**What to work on:** Beneath this instruction is a listing; print exactly the lines in it starting at the line that contains "have hnone : lines[i" and going through the line that contains "pass2p_shift lines pre h i hi _".

>>>

-- pv_equiv track=rewrite | github.com/CloudNativeWorks/cnw-ai | elchi/src/cnw_ai/pipeline/parsers/markdown.py | _split_rst_sections
-- ===== SOURCE A (Python) =====
-- _RST_UNDERLINE_CHARS = set("=-~^`_*+#")
--
-- def _split_rst_sections(text: str) -> list[tuple[str, str]]:
--     """Split RST text into (heading, body) sections."""
--     lines = text.split("\n")
--     sections: list[tuple[str, str]] = []
--     current_heading = ""
--     current_body: list[str] = []
--
--     i = 0
--     while i < len(lines):
--         # Check if next line is an RST underline
--         if (
--             i + 1 < len(lines)
--             and len(lines[i + 1]) >= 2
--             and len(set(lines[i + 1].strip())) == 1
--             and lines[i + 1].strip()[0] in _RST_UNDERLINE_CHARS
--             and lines[i].strip()
--         ):
--             # Save previous section
--             body = "\n".join(current_body).strip()
--             if body:
--                 sections.append((current_heading, body))
--             current_heading = lines[i].strip()
--             current_body = []
--             i += 2  # skip heading + underline
--             continue
--
--         current_body.append(lines[i])
--         i += 1
--
--     # Last section
--     body = "\n".join(current_body).strip()
--     if body:
--         sections.append((current_heading, body))
--
--     return sections if sections else [("", text.strip())]
-- ===== SOURCE B (Python) =====
-- _RST_UNDERLINE_CHARS = set("=-~^`_*+#")
--
--
-- def _split_rst_sections(text: str) -> list[tuple[str, str]]:
--     """Split RST text into (heading, body) sections (two-pass: mark headings, then slice)."""
--     lines = text.split("\n")
--     n = len(lines)
--
--     def is_heading(i: int) -> bool:
--         return bool(
--             i + 1 < n
--             and len(lines[i + 1]) >= 2
--             and len(set(lines[i + 1].strip())) == 1
--             and lines[i + 1].strip()[0] in _RST_UNDERLINE_CHARS
--             and lines[i].strip()
--         )
--
--     # Pass 1: collect heading line indices, skipping past each underline.
--     marks = []
--     i = 0
--     while i < n:
--         if is_heading(i):
--             marks.append(i)
--             i += 2
--         else:
--             i += 1
--
--     # Pass 2: slice bodies between boundaries.
--     bounds = [("", 0)] + [(lines[m].strip(), m + 2) for m in marks]
--     ends = marks + [n]
--     sections = []
--     for (h, s), e in zip(bounds, ends):
--         body = "\n".join(lines[s:e]).strip()
--         if body:
--             sections.append((h, body))
--     return sections if sections else [("", text.strip())]
-- ===== Notes on version B (the rewrite author's own statement) =====
-- stated objective: alternative
-- what changed: Replaces A's single stateful while-loop (carrying current_heading/current_body/sections) with a two-pass decomposition: first collect heading line indices (skipping each underline), then build each section by slicing the lines between consecutive boundaries.
import Mathlib
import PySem

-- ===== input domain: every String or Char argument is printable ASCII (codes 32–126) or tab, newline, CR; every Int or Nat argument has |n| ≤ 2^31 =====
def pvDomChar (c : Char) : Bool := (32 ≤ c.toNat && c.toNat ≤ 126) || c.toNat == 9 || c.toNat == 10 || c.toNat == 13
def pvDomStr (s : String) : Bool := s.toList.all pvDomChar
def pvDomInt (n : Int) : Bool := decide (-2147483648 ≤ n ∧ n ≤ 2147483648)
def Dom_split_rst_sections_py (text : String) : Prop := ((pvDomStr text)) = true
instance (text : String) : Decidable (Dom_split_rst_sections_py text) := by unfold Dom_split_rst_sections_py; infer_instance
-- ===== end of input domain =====

-- B is an alternative two-pass decomposition (mark heading indices, then slice bodies);
-- same exact return value, similar O(n) cost.

-- ===== PORT A =====

-- _RST_UNDERLINE_CHARS = set("=-~^`_*+#")
def rstUnderlineChars : PySem.Set Char := PySem.Set.ofList "=-~^`_*+#".toList

-- the underline-heading test both Pythons perform on lines[i] (l0) and lines[i+1] (l1)
def predHead (l0 l1 : String) : Bool :=
  (decide (2 ≤ PySem.Str.len l1))
  && (PySem.Set.len (PySem.Set.ofList (PySem.Str.strip l1).toList) == 1)
  && (match PySem.Str.pyGet? (PySem.Str.strip l1) 0 with
      | some c => PySem.Set.contains rstUnderlineChars c
      | none => false)
  && (decide (PySem.Str.strip l0 ≠ ""))

-- A's while-loop, step for step: state = (current_heading, current_body, sections)
def aLoop (rest : List String) (heading : String) (body : List String)
    (secs : List (String × String)) : List (String × String) :=
  match rest with
  | l0 :: l1 :: rs =>
      if predHead l0 l1 then
        let b := PySem.Str.strip (PySem.Str.join "\n" body)
        aLoop rs (PySem.Str.strip l0) [] (if b ≠ "" then secs ++ [(heading, b)] else secs)
      else
        aLoop (l1 :: rs) heading (body ++ [l0]) secs
  | [l0] =>
      let b := PySem.Str.strip (PySem.Str.join "\n" (body ++ [l0]))
      if b ≠ "" then secs ++ [(heading, b)] else secs
  | [] =>
      let b := PySem.Str.strip (PySem.Str.join "\n" body)
      if b ≠ "" then secs ++ [(heading, b)] else secs
termination_by rest.length
decreasing_by all_goals simp

def split_rst_sections_py (text : String) : List (String × String) :=
  let lines := (PySem.Str.split? text "\n").getD []
  let secs := aLoop lines "" [] []
  if secs = [] then [("", PySem.Str.strip text)] else secs

-- ===== PORT B =====

-- is_heading(i) of Source B: indexes lines[i] and lines[i+1]
def predIdx (lines : List String) (i : Nat) : Bool :=
  match lines[i]?, lines[i+1]? with
  | some l0, some l1 => predHead l0 l1
  | _, _ => false

-- pass 1 of Source B: heading line indices, skipping past each underline
def bMarks (lines : List String) (i : Nat) : List Nat :=
  if _h : i < lines.length then
    if predIdx lines i then i :: bMarks lines (i + 2) else bMarks lines (i + 1)
  else []
termination_by lines.length - i

def split_rst_sections_py_alt (text : String) : List (String × String) :=
  let lines := (PySem.Str.split? text "\n").getD []
  let marks := bMarks lines 0
  let bounds := ("", (0 : Nat)) :: marks.map (fun m => (PySem.Str.strip (lines.getD m ""), m + 2))
  let ends := marks ++ [lines.length]
  let secs := (bounds.zip ends).foldl
    (fun acc be =>
      let body := PySem.Str.strip (PySem.Str.join "\n"
        (PySem.List.slice lines (some (be.1.2 : Int)) (some (be.2 : Int))))
      if body ≠ "" then acc ++ [(be.1.1, body)] else acc) []
  if secs = [] then [("", PySem.Str.strip text)] else secs

-- ===== PRECONDITION & SPEC =====
def Spec_split_rst_sections_py (text : String) (out : List (String × String)) : Prop := out = split_rst_sections_py_alt text
instance (text : String) (out : List (String × String)) : Decidable (Spec_split_rst_sections_py text out) := by unfold Spec_split_rst_sections_py; infer_instance

-- ===== CLAIM (what is proved, stated in full; the proofs are below) =====
def Claim_equal_split_rst_sections_py : Prop := ∀ (text : String), Dom_split_rst_sections_py text → Spec_split_rst_sections_py text (split_rst_sections_py text)

-- ===== LEMMAS AND PROOFS =====

-- emit one section if the body is non-empty
def emitSec (h b : String) : List (String × String) :=
  if b ≠ "" then [(h, b)] else []

-- the sections generated from position s on, given the pending body prefix `pre`,
-- the current heading h, and the heading indices ms ≥ s
def pass2p (lines : List String) (pre : List String) (h : String) (s : Nat) :
    List Nat → List (String × String)
  | [] => emitSec h (PySem.Str.strip (PySem.Str.join "\n" (pre ++ lines.drop s)))
  | m :: ms =>
      emitSec h (PySem.Str.strip (PySem.Str.join "\n" (pre ++ (lines.drop s).take (m - s))))
        ++ pass2p lines [] (PySem.Str.strip (lines.getD m "")) (m + 2) ms

lemma append_emit (secs : List (String × String)) (h b : String) :
    (if b ≠ "" then secs ++ [(h, b)] else secs) = secs ++ emitSec h b := by
  unfold emitSec; split <;> simp

lemma bMarks_ge (lines : List String) :
    ∀ k i, lines.length - i ≤ k → ∀ m ∈ bMarks lines i, i ≤ m := by
  intro k
  induction k with
  | zero =>
      intro i hk m hm
      rw [bMarks, dif_neg (by omega)] at hm
      simp at hm
  | succ k ih =>
      intro i hk m hm
      by_cases hi : i < lines.length
      · rw [bMarks, dif_pos hi] at hm
        by_cases hp : predIdx lines i
        · rw [if_pos hp, List.mem_cons] at hm
          rcases hm with hm | hm
          · omega
          · have := ih (i + 2) (by omega) m hm; omega
        · rw [if_neg hp] at hm
          have := ih (i + 1) (by omega) m hm; omega
      · rw [bMarks, dif_neg hi] at hm
        simp at hm

lemma pass2p_shift (lines : List String) (pre : List String) (h : String) (i : Nat)
    (hi : i < lines.length) (ms : List Nat) (hms : ∀ m ∈ ms, i + 1 ≤ m) :
    pass2p lines pre h i ms = pass2p lines (pre ++ [lines[i]]) h (i + 1) ms := by
  have hdrop : lines.drop i = lines[i] :: lines.drop (i + 1) :=
    List.drop_eq_getElem_cons hi
  cases ms with
  | nil => rw [pass2p, pass2p, hdrop, List.append_cons]
  | cons m ms =>
      have hm : i + 1 ≤ m := hms m (by simp)
      have hsub : m - i = (m - (i + 1)) + 1 := by omega
      rw [pass2p, pass2p, hdrop, hsub, List.take_succ_cons, List.append_cons]

lemma aLoop_eq_pass2p (lines : List String) :
    ∀ k i (h : String) (pre : List String) (secs : List (String × String)),
      lines.length - i ≤ k →
      aLoop (lines.drop i) h pre secs = secs ++ pass2p lines pre h i (bMarks lines i) := by
  intro k
  induction k with
  | zero =>
      intro i h pre secs hk
      have hdrop : lines.drop i = [] := List.drop_eq_nil_of_le (by omega)
      rw [bMarks, dif_neg (by omega), hdrop, aLoop]
      simp only [pass2p, hdrop, List.append_nil]
      exact append_emit secs h _
  | succ k ih =>
      intro i h pre secs hk
      by_cases hi : i < lines.length
      · by_cases hp : predIdx lines i
        · -- heading at i
          have hi1 : i + 1 < lines.length := by
            by_contra hc
            have hnone : lines[i + 1]? = none := by
              rw [List.getElem?_eq_none_iff]; omega
            simp [predIdx, hnone] at hp
          have hdrop : lines.drop i = lines[i] :: lines[i + 1] :: lines.drop (i + 2) := by
            rw [List.drop_eq_getElem_cons hi, List.drop_eq_getElem_cons hi1]
          have hpred : predHead lines[i] lines[i + 1] = true := by
            have h0 : lines[i]? = some lines[i] := List.getElem?_eq_getElem hi
            have h1 : lines[i + 1]? = some lines[i + 1] := List.getElem?_eq_getElem hi1
            simpa [predIdx, h0, h1] using hp
          rw [bMarks, dif_pos hi, if_pos hp, hdrop, aLoop]
          simp only [hpred, if_true]
          rw [ih (i + 2) _ _ _ (by omega), append_emit]
          have hgetD : lines.getD i "" = lines[i] := List.getD_eq_getElem lines "" hi
          simp only [pass2p, hgetD, Nat.sub_self, List.take_zero, List.append_nil,
            List.append_assoc]
        · -- body line at i
          have hdrop : lines.drop i = lines[i] :: lines.drop (i + 1) :=
            List.drop_eq_getElem_cons hi
          rw [bMarks, dif_pos hi, if_neg hp,
            pass2p_shift lines pre h i hi _
              (bMarks_ge lines (lines.length - (i + 1)) (i + 1) le_rfl)]
          cases hdd : lines.drop (i + 1) with
          | nil =>
              have hlen : lines.length ≤ i + 1 := by
                have := List.drop_eq_nil_iff.mp hdd
                omega
              rw [hdrop, hdd, aLoop, bMarks, dif_neg (by omega)]
              simp only [pass2p, hdd, List.append_nil]
              exact append_emit secs h _
          | cons l1 rs =>
              have h1 : lines[i + 1]? = some l1 := by
                have h2 : (lines.drop (i + 1))[0]? = lines[i + 1 + 0]? :=
                  List.getElem?_drop
                rw [hdd] at h2
                simpa using h2.symm
              have hpred : predHead lines[i] l1 = false := by
                have h0 : lines[i]? = some lines[i] := List.getElem?_eq_getElem hi
                simpa [predIdx, h0, h1] using hp
              rw [hdrop, hdd, aLoop]
              simp only [hpred, Bool.false_eq_true, if_false]
              rw [← hdd, ih (i + 1) _ _ _ (by omega)]
      · -- i ≥ length
        have hdrop : lines.drop i = [] := List.drop_eq_nil_of_le (by omega)
        rw [bMarks, dif_neg hi, hdrop, aLoop]
        simp only [pass2p, hdrop, List.append_nil]
        exact append_emit secs h _

-- the fold of B's second pass equals pass2p
lemma zipfold_eq_pass2p (lines : List String) (marks : List Nat) (h : String) (s : Nat)
    (acc : List (String × String)) :
    (((h, s) :: marks.map (fun m => (PySem.Str.strip (lines.getD m ""), m + 2))).zip
        (marks ++ [lines.length])).foldl
      (fun acc be =>
        let body := PySem.Str.strip (PySem.Str.join "\n"
          (PySem.List.slice lines (some (be.1.2 : Int)) (some (be.2 : Int))))
        if body ≠ "" then acc ++ [(be.1.1, body)] else acc) acc
    = acc ++ pass2p lines [] h s marks := by
  induction marks generalizing h s acc with
  | nil =>
      have hseg : PySem.List.slice lines (some (s : Int)) (some (lines.length : Int))
          = lines.drop s := by
        rw [PySem.List.slice_natCast]
        have hl : (lines.drop s).length = lines.length - s := List.length_drop
        rw [← hl, List.take_length]
      simp only [List.map_nil, List.nil_append, List.zip_cons_cons, List.zip_nil_right,
        List.foldl_cons, List.foldl_nil, hseg, pass2p]
      exact append_emit acc h _
  | cons m ms ih =>
      have hseg : PySem.List.slice lines (some (s : Int)) (some (m : Int))
          = (lines.drop s).take (m - s) := PySem.List.slice_natCast lines s m
      simp only [List.map_cons, List.cons_append, List.zip_cons_cons, List.foldl_cons]
      rw [ih]
      simp only [hseg, pass2p, List.nil_append]
      rw [append_emit, List.append_assoc]

-- ===== VERDICT (by name: the statement is the Claim_ definition above) =====
theorem split_rst_sections_py_spec : Claim_equal_split_rst_sections_py := by
  intro text _
  unfold Spec_split_rst_sections_py split_rst_sections_py split_rst_sections_py_alt
  dsimp only
  have hA := aLoop_eq_pass2p ((PySem.Str.split? text "\n").getD [])
    (((PySem.Str.split? text "\n").getD []).length) 0 "" [] [] (by omega)
  simp only [List.drop_zero, List.nil_append] at hA
  rw [hA, zipfold_eq_pass2p]
  simp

<<<

**Written solution:**
            have hnone : lines[i + 1]? = none := by
              rw [List.getElem?_eq_none_iff]; omega
            simp [predIdx, hnone] at hp
          have hdrop : lines.drop i = lines[i] :: lines[i + 1] :: lines.drop (i + 2) := by
            rw [List.drop_eq_getElem_cons hi, List.drop_eq_getElem_cons hi1]
          have hpred : predHead lines[i] lines[i + 1] = true := by
            have h0 : lines[i]? = some lines[i] := List.getElem?_eq_getElem hi
            have h1 : lines[i + 1]? = some lines[i + 1] := List.getElem?_eq_getElem hi1
            simpa [predIdx, h0, h1] using hp
          rw [bMarks, dif_pos hi, if_pos hp, hdrop, aLoop]
          simp only [hpred, if_true]
          rw [ih (i + 2) _ _ _ (by omega), append_emit]
          have hgetD : lines.getD i "" = lines[i] := List.getD_eq_getElem lines "" hi
          simp only [pass2p, hgetD, Nat.sub_self, List.take_zero, List.append_nil,
            List.append_assoc]
        · -- body line at i
          have hdrop : lines.drop i = lines[i] :: lines.drop (i + 1) :=
            List.drop_eq_getElem_cons hi
          rw [bMarks, dif_pos hi, if_neg hp,
            pass2p_shift lines pre h i hi _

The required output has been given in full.